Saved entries
theorem gf_rot {g : List (List Int)} {n m r c p : Nat} {d : Char}
    (hs : Shape g n m) (h : Intr n m r c) (hp : p < n * m) :
    gf m (rotateA d g r c) p = gf m g (sig m r c (offA d) p) := by
  obtain ⟨h1, h2, h3, h4⟩ := h
  have hmem : ∀ t, t < 8 →
      ((List.range 8).map (fun i => get2A g (nbA r c i).1 (nbA r c i).2)).getD t 0
      = get2A g (nbA r c t).1 (nbA r c t).2 := by
    intro t ht
    rw [List.getD_eq_getElem?_getD, List.getElem?_map, List.getElem?_range ht]
    rfl
  simp only [rotateA]
  rw [show (if d = 'L' then (1 : Int) else -1) = offA d from rfl]
  rw [show ((List.range 8).foldl (fun h i =>
      set2A h (nbA r c i).1 (nbA r c i).2
        (((List.range 8).map (fun i => get2A g (nbA r c i).1 (nbA r c i).2)).getD
          (((i : Int) + offA d) % 8).toNat 0)) g)
    = setsFold g ((List.range 8).map (fun i => ((nbA r c i),
        ((List.range 8).map (fun i => get2A g (nbA r c i).1 (nbA r c i).2)).getD
          (((i : Int) + offA d) % 8).toNat 0))) from by
    simp only [setsFold, List.foldl_map]]
  have hb : ∀ x ∈ (List.range 8).map (fun i => ((nbA r c i),
      ((List.range 8).map (fun i => get2A g (nbA r c i).1 (nbA r c i).2)).getD
        (((i : Int) + offA d) % 8).toNat 0)),
      x.1.1 < n ∧ x.1.2 < m := by
    intro x hx
    simp only [List.mem_map, List.mem_range] at hx
    obtain ⟨i, hi, rfl⟩ := hx
    exact nbA_bounds ⟨h1, h2, h3, h4⟩ hi
  have hpw : ((List.range 8).map (fun i => ((nbA r c i),
      ((List.range 8).map (fun i => get2A g (nbA r c i).1 (nbA r c i).2)).getD
        (((i : Int) + offA d) % 8).toNat 0))).Pairwise
      (fun x y => x.1 ≠ y.1) := by
    apply List.Pairwise.map _ _ pairwise_range8
    intro a b hab
    exact nbA_ne h1 h3 (by omega) hab.2 (by omega)
  cases hx : idx8 m r c p with
  | none =>
    have hne := idx8_none hx
    have hsig : sig m r c (offA d) p = p := by unfold sig; rw [hx]
    unfold gf
    rw [hsig, setsFold_untouched hs hb ?_]
    intro x hmx
    simp only [List.mem_map, List.mem_range] at hmx
    obtain ⟨i, hi, rfl⟩ := hmx
    rintro ⟨hh1, hh2⟩
    apply hne i hi
    simp only [nbp]
    rw [← hh1, ← hh2, Nat.mul_comm]
    exact Nat.div_add_mod p m
  | some i =>
    obtain ⟨hi8, hnbp⟩ := idx8_some hx
    have hcol := nbA_col_lt (r := r) h3 h4 hi8
    have ht : (((i : Int) + offA d) % 8).toNat < 8 := by
      unfold offA; split <;> omega
    have hhit := setsFold_hit (x0 := ((nbA r c i),
        ((List.range 8).map (fun i => get2A g (nbA r c i).1 (nbA r c i).2)).getD
          (((i : Int) + offA d) % 8).toNat 0)) hs hb hpw
      (by
        simp only [List.mem_map, List.mem_range]
        exact ⟨i, hi8, rfl⟩)
    have hpd : p / m = (nbA r c i).1 ∧ p % m = (nbA r c i).2 := by
      rw [← hnbp]; exact flat_div hcol
    unfold gf
    rw [hpd.1, hpd.2, hhit, hmem _ ht]
    unfold sig
    rw [hx]
    have hcol' := nbA_col_lt (r := r) h3 h4 ht
    show _ = get2A g (nbp m r c (((i : Int) + offA d) % 8).toNat / m)
      (nbp m r c (((i : Int) + offA d) % 8).toNat % m)
    unfold nbp
    rw [(flat_div hcol').1, (flat_div hcol').2]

> [ASSIGNMENT]: Look through the records for the word "from". Every line that has it should be copied.

> [SOLUTION TO THIS EXERCISE]:
  rw [show (if d = 'L' then (1 : Int) else -1) = offA d from rfl]
          (((i : Int) + offA d) % 8).toNat 0))) from by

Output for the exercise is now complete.